_EXERCISE_
As the answer, set down the lines below from the one containing "pen (c+1))) := by" through the one containing "unfold pvAdjCol", exactly and inclusively, and no others.

START RECORD EXCERPTS

-- ===== LEMMAS AND PROOFS =====

-- the common per-step prev update (B's step; A's inner max equals it: pvStepEq)
def pvStep (row : List Int) (pen p : Int) (c : Nat) : Int :=
  let q := p - pen
  let cand := (pvSuffix pen 0 row).getD c 0 + (c : Int) * pen
  if cand > q then cand else q

-- prev after c steps of the forward pass
def pvPrev (row : List Int) (pen : Int) : Nat → Int
  | 0 => PySem.List.pyGetD row 0 0 + pen
  | c + 1 => pvStep row pen (pvPrev row pen c) c
theorem pvSuffix_length (pen : Int) (k : Nat) (xs : List Int) :
    (pvSuffix pen k xs).length = xs.length := by
  induction xs generalizing k with
  | nil => simp [pvSuffix]
  | cons v rest ih =>
    have hl := ih (k+1)
    simp only [pvSuffix]
    cases h : pvSuffix pen (k+1) rest with
    | nil => rw [h] at hl; simp only [List.length_nil] at hl; simp [← hl]
    | cons m t => rw [h] at hl; simpa using hl
theorem pvSuffix_tail (pen : Int) (k : Nat) (v : Int) (rest : List Int) :
    (pvSuffix pen k (v :: rest)).tail = pvSuffix pen (k+1) rest := by
  simp only [pvSuffix]
  cases h : pvSuffix pen (k+1) rest <;> simp
theorem pvSuffix_succ (pen : Int) (k : Nat) (xs : List Int) :
    pvSuffix pen (k+1) xs = (pvSuffix pen k xs).map (fun x => x - pen) := by
  induction xs generalizing k with
  | nil => simp [pvSuffix]
  | cons v rest ih =>
    simp only [pvSuffix, ih (k+1)]
    cases h : pvSuffix pen (k+1) rest with
    | nil => simp; push_cast; ring
    | cons m t =>
      simp only [List.map_cons, List.map]
      rw [show v - ((k:Nat)+1 : Nat) * pen = (v - (k:Int)*pen) - pen from by push_cast; ring,
        max_sub_sub_right]
theorem pvSuffix_shift (pen : Int) (k : Nat) (xs : List Int) :
    pvSuffix pen k xs = (pvSuffix pen 0 xs).map (fun x => x - (k : Int) * pen) := by
  induction k with
  | zero => simp
  | succ k ih =>
    rw [pvSuffix_succ, ih, List.map_map]
    apply List.map_congr_left
    intro x _
    simp only [Function.comp]
    push_cast; ring
theorem pvSuffix_drop (pen : Int) (k c : Nat) (xs : List Int) :
    (pvSuffix pen k xs).drop c = pvSuffix pen (k + c) (xs.drop c) := by
  induction c generalizing k xs with
  | zero => simp
  | succ c ih =>
    cases xs with
    | nil => simp [pvSuffix]
    | cons v rest =>
      have h1 : (pvSuffix pen k (v :: rest)).drop (c+1)
          = ((pvSuffix pen k (v :: rest)).tail).drop c := by
        rw [Nat.add_comm, ← List.drop_drop, List.drop_one]
      rw [h1, pvSuffix_tail, ih, List.drop_succ_cons]
      congr 1
      omega
theorem pvFoldMax_enum (pen : Int) (xs : List Int) (k : Nat) (a : Int) :
    ((PySem.List.enumerate xs (k : Int)).map (fun p => p.2 - p.1 * pen)).foldl max a
      = match pvSuffix pen k xs with
        | [] => a
        | m :: _ => max a m := by
  induction xs generalizing k a with
  | nil => simp [pvSuffix, PySem.List.enumerate_nil]
  | cons v rest ih =>
    rw [PySem.List.enumerate_cons]
    simp only [List.map_cons, List.foldl_cons]
    have : ((k : Int) + 1) = ((k + 1 : Nat) : Int) := by push_cast; ring
    rw [this, ih (k+1) (max a (v - (k:Int) * pen))]
    simp only [pvSuffix]
    cases h : pvSuffix pen (k+1) rest with
    | nil => simp
    | cons m t => simp [max_assoc]
theorem pvStepEq (row : List Int) (pen : Int) (c : Nat) (p : Int) (hc : c < row.length) :
    pvInnerA pen (PySem.List.slice row (some (c : Int)) none) p = pvStep row pen p c := by
  unfold pvInnerA pvStep
  rw [PySem.List.slice_from_natCast]
  obtain ⟨m, t, hmt⟩ : ∃ m t, pvSuffix pen 0 (row.drop c) = m :: t := by
    cases h : pvSuffix pen 0 (row.drop c) with
    | nil =>
      have := pvSuffix_length pen 0 (row.drop c)
      rw [h] at this; simp at this; omega
    | cons m t => exact ⟨m, t, rfl⟩
  have hgetD : (pvSuffix pen 0 row).getD c 0 = m - (c : Int) * pen := by
    have hd : (pvSuffix pen 0 row).drop c = (pvSuffix pen 0 (row.drop c)).map (fun x => x - (c:Int)*pen) := by
      rw [pvSuffix_drop, Nat.zero_add, pvSuffix_shift]
    have : (pvSuffix pen 0 row).getD c 0 = ((pvSuffix pen 0 row).drop c).getD 0 0 := by
      simp [List.getD, List.getElem?_drop]
    rw [this, hd, hmt]
    simp
  have hfold := pvFoldMax_enum pen (row.drop c) 0 (p - pen)
  rw [Nat.cast_zero] at hfold
  rw [hfold, hmt, hgetD]
  have : m - (c:Int)*pen + (c:Int)*pen = m := by ring
  rw [this]
  change max (p - pen) m = if m > p - pen then m else p - pen
  rw [max_def]
  split_ifs <;> omega
theorem pvAdjCol_fold (row : List Int) (pen : Int) (C : Nat) (hC : C ≤ row.length) :
    (List.range C).foldl
      (fun (st : Int × List Int) (c : Nat) =>
        let p := pvInnerA pen (PySem.List.slice row (some (c : Int)) none) st.1
        (p, st.2 ++ [p]))
      (PySem.List.pyGetD row 0 0 + pen, [])
    = (pvPrev row pen C, (List.range C).map (fun c => pvPrev row pen (c+1))) := by
  induction C with
  | zero => simp [pvPrev]
  | succ C ih =>
    rw [List.range_succ, List.foldl_append, ih (by omega)]
    simp only [List.foldl_cons, List.foldl_nil]
    rw [pvStepEq row pen C _ (by omega)]
    simp [pvPrev, List.range_succ]
theorem pvAdjCol_eq (row : List Int) (pen : Int) (C : Nat) (hC : C ≤ row.length) :
    pvAdjCol row pen C = (List.range C).map (fun c => pvPrev row pen (c+1)) := by
  unfold pvAdjCol
  rw [pvAdjCol_fold row pen C hC]
theorem pvAdjCol_length (row : List Int) (pen : Int) (C : Nat) (hC : C ≤ row.length) :
    (pvAdjCol row pen C).length = C := by
  rw [pvAdjCol_eq row pen C hC]; simp
theorem pvAddRow_fold (row : List Int) (pen : Int) (total : List Int) (C : Nat)
    (hC : C ≤ total.length) :
    (List.range C).foldl
      (fun (st : Int × List Int) (c : Nat) =>
        let p := st.1 - pen
        let cand := (pvSuffix pen 0 row).getD c 0 + (c : Int) * pen
        let p := if cand > p then cand else p
        (p, st.2.set c (st.2.getD c 0 + p)))
      (PySem.List.pyGetD row 0 0 + pen, total)
    = (pvPrev row pen C,
       List.zipWith (· + ·) (total.take C) ((List.range C).map (fun c => pvPrev row pen (c+1)))
         ++ total.drop C) := by
  induction C with
  | zero => simp [pvPrev]
  | succ C ih =>
    rw [List.range_succ, List.foldl_append, ih (by omega)]
    simp only [List.foldl_cons, List.foldl_nil]
    have hClt : C < total.length := by omega
    have hfst : (if (pvSuffix pen 0 row).getD C 0 + (C : Int) * pen > pvPrev row pen C - pen
        then (pvSuffix pen 0 row).getD C 0 + (C : Int) * pen
        else pvPrev row pen C - pen) = pvPrev row pen (C+1) := by
      simp [pvPrev, pvStep]
    have hlen : (List.zipWith (· + ·) (total.take C)
        ((List.range C).map (fun c => pvPrev row pen (c+1)))).length = C := by
      simp [Nat.min_def]; omega
    have hT : (List.zipWith (· + ·) (total.take C)
          ((List.range C).map (fun c => pvPrev row pen (c+1))) ++ total.drop C).getD C 0
        = total[C] := by
      simp [List.getD, List.getElem?_append_right, hlen, List.getElem?_drop,
        List.getElem?_eq_getElem hClt]
    refine Prod.ext ?_ ?_
    · simpa using hfst
    · simp only []
      rw [hfst, hT]
      rw [List.set_append_right _ _ (by omega), hlen, Nat.sub_self]
      rw [List.drop_eq_getElem_cons hClt, List.set_cons_zero]
      rw [List.take_succ, List.getElem?_eq_getElem hClt]
      simp only [Option.toList_some]
      rw [List.map_append]
      rw [List.zipWith_append (by simp [Nat.min_def]; omega)]
      simp
theorem pvAddRow_eq (row : List Int) (pen : Int) (total : List Int)
    (h : total.length ≤ row.length) :
    pvAddRow row pen total = List.zipWith (· + ·) total (pvAdjCol row pen total.length) := by
  have hf := congrArg Prod.snd (pvAddRow_fold row pen total total.length (le_refl _))
  simp only [] at hf
  unfold pvAddRow
  show ((List.range total.length).foldl
      (fun (st : Int × List Int) (c : Nat) =>
        let p := st.1 - pen
        let cand := (pvSuffix pen 0 row).getD c 0 + (c : Int) * pen
        let p := if cand > p then cand else p
        (p, st.2.set c (st.2.getD c 0 + p)))
      (PySem.List.pyGetD row 0 0 + pen, total)).2
    = List.zipWith (· + ·) total (pvAdjCol row pen total.length)
  rw [hf, pvAdjCol_eq row pen total.length h]
  simp
theorem pvAddRow_length (row : List Int) (pen : Int) (total : List Int)
    (h : total.length ≤ row.length) :
    (pvAddRow row pen total).length = total.length := by
  rw [pvAddRow_eq row pen total h]
  simp [Nat.min_def, pvAdjCol_length row pen total.length h]
theorem pvZipFold (ls : List (List Int)) (t : List Int)
    (h : ∀ l ∈ ls, l.length = t.length) :
    ls.foldl (fun acc l => List.zipWith (· + ·) acc l) t
      = (List.range t.length).map
          (fun c => t.getD c 0 + (ls.map (fun l => l.getD c 0)).sum) := by
  induction ls generalizing t with
  | nil =>
    apply List.ext_getElem (by simp)
    intro c h1 h2
    have h1' : c < t.length := by simpa using h1
    simp [List.getD, List.getElem?_eq_getElem h1']
  | cons l ls ih =>
    simp only [List.foldl_cons]
    have hlen : (List.zipWith (· + ·) t l).length = t.length := by
      have := h l (by simp)
      simp [Nat.min_def, this]
    rw [ih _ (fun l' hl' => by rw [hlen]; exact h l' (by simp [hl'])), hlen]
    apply List.map_congr_left
    intro c hc
    simp only [List.mem_range] at hc
    have hcl : c < l.length := by rw [h l (by simp)]; exact hc
    have : (List.zipWith (· + ·) t l).getD c 0 = t.getD c 0 + l.getD c 0 := by
      simp [List.getD, List.getElem?_eq_getElem, hc, hcl, List.getElem?_zipWith,
        List.getElem?_eq_getElem (show c < t.length from hc)]
    rw [this]
    simp [add_assoc]
theorem pvFoldRows (rs : List Int) (row_ : Int → List Int) (pen_ : Int → Int)
    (t : List Int) (h : ∀ r ∈ rs, t.length ≤ (row_ r).length) :
    rs.foldl (fun t r => pvAddRow (row_ r) (pen_ r) t) t
      = (rs.map (fun r => pvAdjCol (row_ r) (pen_ r) t.length)).foldl
          (fun acc l => List.zipWith (· + ·) acc l) t := by
  induction rs generalizing t with
  | nil => simp
  | cons r rs ih =>
    simp only [List.foldl_cons, List.map_cons]
    have hr : t.length ≤ (row_ r).length := h r (by simp)
    rw [← pvAddRow_eq _ _ _ hr]
    have hlen := pvAddRow_length (row_ r) (pen_ r) t hr
    rw [ih _ (fun r' hr' => by rw [hlen]; exact h r' (by simp [hr']))]
    rw [hlen]
theorem pvFoldMin (l : List Nat) (C : Nat) (h : ∀ x ∈ l, x = C) :
    l.foldl min C = C := by
  induction l with
  | nil => rfl
  | cons x xs ih =>
    rw [List.foldl_cons, h x (by simp), min_self]
    exact ih (fun x hx => h x (by simp [hx]))
theorem pvMain (points : List (List Int))
    (h3 : ∀ row ∈ points, (points.getD 0 []).length ≤ row.length) :
    adjust_row_values points = adjust_row_values_alt points := by
  have hrow0 : PySem.List.pyGetD points 0 ([] : List Int) = points.getD 0 [] :=
    PySem.List.pyGetD_zero points []
  have hmem : ∀ r ∈ PySem.List.pyRange 1 (points.length : Int) 1,
      (points.getD 0 []).length ≤ (PySem.List.pyGetD points r ([] : List Int)).length := by
    intro r hr
    rw [PySem.List.mem_pyRange_one] at hr
    refine h3 _ (PySem.List.pyGetD_mem points [] ⟨by omega, hr.2⟩)
  have hlsC : ∀ l ∈ (PySem.List.pyRange 1 (points.length : Int) 1).map
      (fun r => pvAdjCol (PySem.List.pyGetD points r []) (if r = (points.length : Int) - 1 then 1 else 2) (points.getD 0 []).length),
      l.length = (points.getD 0 []).length := by
    intro l hl
    simp only [List.mem_map] at hl
    obtain ⟨r, hr, rfl⟩ := hl
    exact pvAdjCol_length _ _ _ (hmem r hr)
  simp only [adjust_row_values, adjust_row_values_alt, hrow0]
  rw [pvFoldRows _ (fun r => PySem.List.pyGetD points r [])
      (fun r => if r = (points.length : Int) - 1 then 1 else 2) _ hmem]
  rw [pvZipFold _ _ hlsC]
  rw [pvFoldMin _ _ (by
    intro x hx
    simp only [List.map_cons, List.mem_cons, List.mem_map] at hx
    rcases hx with rfl | hx
    · rfl
    · obtain ⟨l, hl, rfl⟩ := hx
      obtain ⟨r, hr, rfl⟩ := hl
      exact pvAdjCol_length _ _ _ (hmem r hr))]
  congr 2
  apply List.map_congr_left
  intro c hc
  simp only [List.map_cons, List.sum_cons, PySem.List.pyGetD_natCast, List.map_map]
-- ===== VERDICT (by name: the statement is the Claim_ definition above) =====
theorem adjust_row_values_spec : Claim_equal_adjust_row_values := by
  intro points _ hpre
  unfold Spec_adjust_row_values
  exact pvMain points hpre.2.2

END RECORD EXCERPTS

_TASK OUTPUT_
    = (pvPrev row pen C, (List.range C).map (fun c => pvPrev row pen (c+1))) := by
  induction C with
  | zero => simp [pvPrev]
  | succ C ih =>
    rw [List.range_succ, List.foldl_append, ih (by omega)]
    simp only [List.foldl_cons, List.foldl_nil]
    rw [pvStepEq row pen C _ (by omega)]
    simp [pvPrev, List.range_succ]
theorem pvAdjCol_eq (row : List Int) (pen : Int) (C : Nat) (hC : C ≤ row.length) :
    pvAdjCol row pen C = (List.range C).map (fun c => pvPrev row pen (c+1)) := by
  unfold pvAdjCol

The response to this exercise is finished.